-- pv_equiv track=rewrite | github.com/Aleksey-Valerevich-Pavlov/WordSearch | wordserch.py | three_func
-- ===== SOURCE A (Python) =====
-- def three_func(elem):                                                  #функция разбиения на тройки слов
--     word = elem.split()
--     i = 0
--     mas3 = []
--     while i + 2 < len(word):
--         mas3.append(word[i] + ' ' + word[i + 1] + ' ' + word[i + 2])
--         i += 1
--     return(mas3)
-- ===== SOURCE B (Python) =====
-- def three_func(elem):                                                  #функция разбиения на тройки слов
--     # Streaming: one pass over the words with a two-word register window;
--     # never indexes or slices the word list (constant extra state besides output).
--     out = []
--     p2 = p1 = None
--     for w in elem.split():
--         if p2 is not None:
--             out.append(p2 + ' ' + p1 + ' ' + w)
--         p2, p1 = p1, w
--     return out
-- ===== Notes on version B (the rewrite author's own statement) =====
-- stated objective: alternative
-- what changed: Replaces A's random-access index loop (three list indexings per step guarded by i+2 < len) with a streaming fold that traverses the words once holding only the previous two words in registers and emits a triple as each new word arrives.
import Mathlib
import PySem

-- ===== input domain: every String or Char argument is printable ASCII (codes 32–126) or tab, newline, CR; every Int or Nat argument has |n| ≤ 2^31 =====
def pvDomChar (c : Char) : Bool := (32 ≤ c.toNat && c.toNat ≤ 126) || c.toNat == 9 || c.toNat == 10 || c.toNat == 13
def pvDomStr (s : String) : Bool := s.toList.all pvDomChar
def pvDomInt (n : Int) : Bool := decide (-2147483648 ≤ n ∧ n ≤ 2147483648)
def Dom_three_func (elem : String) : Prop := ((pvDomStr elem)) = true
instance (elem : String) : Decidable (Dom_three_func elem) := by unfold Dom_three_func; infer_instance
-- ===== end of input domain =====

-- B replaces A's indexed while-loop over the word list by a streaming fold that holds only
-- the previous two words and never indexes the list (alternative decomposition, same value).

-- ===== PORT A =====
-- the while loop: i counts up while i + 2 < len(word), appending word[i]+' '+word[i+1]+' '+word[i+2]
def threeLoopA (word : List String) (i : Nat) (mas3 : List String) : List String :=
  if i + 2 < word.length then
    threeLoopA word (i + 1)
      (mas3 ++ [PySem.List.pyGetD word (i : Int) "" ++ " " ++
                PySem.List.pyGetD word ((i : Int) + 1) "" ++ " " ++
                PySem.List.pyGetD word ((i : Int) + 2) ""])
  else mas3
termination_by word.length - i

def three_func (elem : String) : List String :=
  let word := PySem.Str.split₀ elem
  threeLoopA word 0 []

-- ===== PORT B =====
-- the loop body: if p2 is set (then p1 is too, by the loop invariant), emit p2+' '+p1+' '+w;
-- then shift the register window (p2, p1) := (p1, w)
def stepB (st : List String × Option String × Option String) (w : String) :
    List String × Option String × Option String :=
  match st with
  | (out, p2, p1) =>
    let out' := match p2, p1 with
      | some a, some b => out ++ [a ++ " " ++ b ++ " " ++ w]
      | _, _ => out
    (out', p1, some w)

def three_func_alt (elem : String) : List String :=
  ((PySem.Str.split₀ elem).foldl stepB ([], none, none)).1

-- ===== PRECONDITION & SPEC =====
def Spec_three_func (elem : String) (out : List String) : Prop := out = three_func_alt elem
instance (elem : String) (out : List String) : Decidable (Spec_three_func elem out) := by unfold Spec_three_func; infer_instance

-- ===== CLAIM (what is proved, stated in full; the proofs are below) =====
def Claim_equal_three_func : Prop := ∀ (elem : String), Dom_three_func elem → Spec_three_func elem (three_func elem)

-- ===== LEMMAS AND PROOFS =====

-- common middle point: the list of joined consecutive triples
def triples : List String → List String
  | a :: b :: c :: rest => (a ++ " " ++ b ++ " " ++ c) :: triples (b :: c :: rest)
  | _ => []

lemma loopA_eq_triples (word : List String) (i : Nat) (mas3 : List String) :
    threeLoopA word i mas3 = mas3 ++ triples (word.drop i) := by
  rw [threeLoopA]
  split
  · next h =>
    have hi : i < word.length := by omega
    have hi1 : i + 1 < word.length := by omega
    have hi2 : i + 2 < word.length := by omega
    have hdrop : word.drop i = word[i] :: word[i+1] :: word[i+2] :: word.drop (i + 3) := by
      rw [List.drop_eq_getElem_cons hi, List.drop_eq_getElem_cons hi1,
          List.drop_eq_getElem_cons hi2]
    have hdrop1 : word.drop (i + 1) = word[i+1] :: word[i+2] :: word.drop (i + 3) := by
      rw [List.drop_eq_getElem_cons hi1, List.drop_eq_getElem_cons hi2]
    rw [loopA_eq_triples word (i + 1)]
    have g0 : PySem.List.pyGetD word (i : Int) "" = word[i] :=
      PySem.List.pyGetD_ofNat word i "" hi
    have g1 : PySem.List.pyGetD word ((i : Int) + 1) "" = word[i+1] := by
      have := PySem.List.pyGetD_ofNat word (i + 1) "" hi1
      push_cast at this; exact this
    have g2 : PySem.List.pyGetD word ((i : Int) + 2) "" = word[i+2] := by
      have := PySem.List.pyGetD_ofNat word (i + 2) "" hi2
      push_cast at this; exact this
    rw [g0, g1, g2, hdrop, hdrop1, triples]
    simp
  · next h =>
    have : triples (word.drop i) = [] := by
      have hlen : (word.drop i).length ≤ 2 := by
        simp [List.length_drop]; omega
      match hd : word.drop i with
      | [] => simp [triples]
      | [a] => simp [triples]
      | [a, b] => simp [triples]
      | a :: b :: c :: rest => rw [hd] at hlen; simp at hlen
    simp [this]
termination_by word.length - i

-- once both registers are loaded, the fold produces exactly the triples of a :: b :: ws
lemma foldB_run (ws : List String) (a b : String) (out : List String) :
    (ws.foldl stepB (out, some a, some b)).1 = out ++ triples (a :: b :: ws) := by
  induction ws generalizing a b out with
  | nil => simp [triples]
  | cons w ws ih =>
    simp only [List.foldl_cons, stepB, triples]
    rw [ih]
    simp

lemma foldB_eq_triples (ws : List String) :
    (ws.foldl stepB ([], none, none)).1 = triples ws := by
  match ws with
  | [] => simp [triples]
  | [a] => simp [stepB, triples]
  | a :: b :: ws =>
    simp only [List.foldl_cons, stepB]
    rw [foldB_run]
    simp

-- ===== VERDICT (by name: the statement is the Claim_ definition above) =====
theorem three_func_spec : Claim_equal_three_func := by
  intro elem _
  unfold Spec_three_func three_func three_func_alt
  rw [loopA_eq_triples, foldB_eq_triples]
  simp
★ ★ ★ ★
• _The problem_
Please show the lines in the entries above that hold the string "over".

• _Response to the task_
--     # Streaming: one pass over the words with a two-word register window;
-- B replaces A's indexed while-loop over the word list by a streaming fold that holds only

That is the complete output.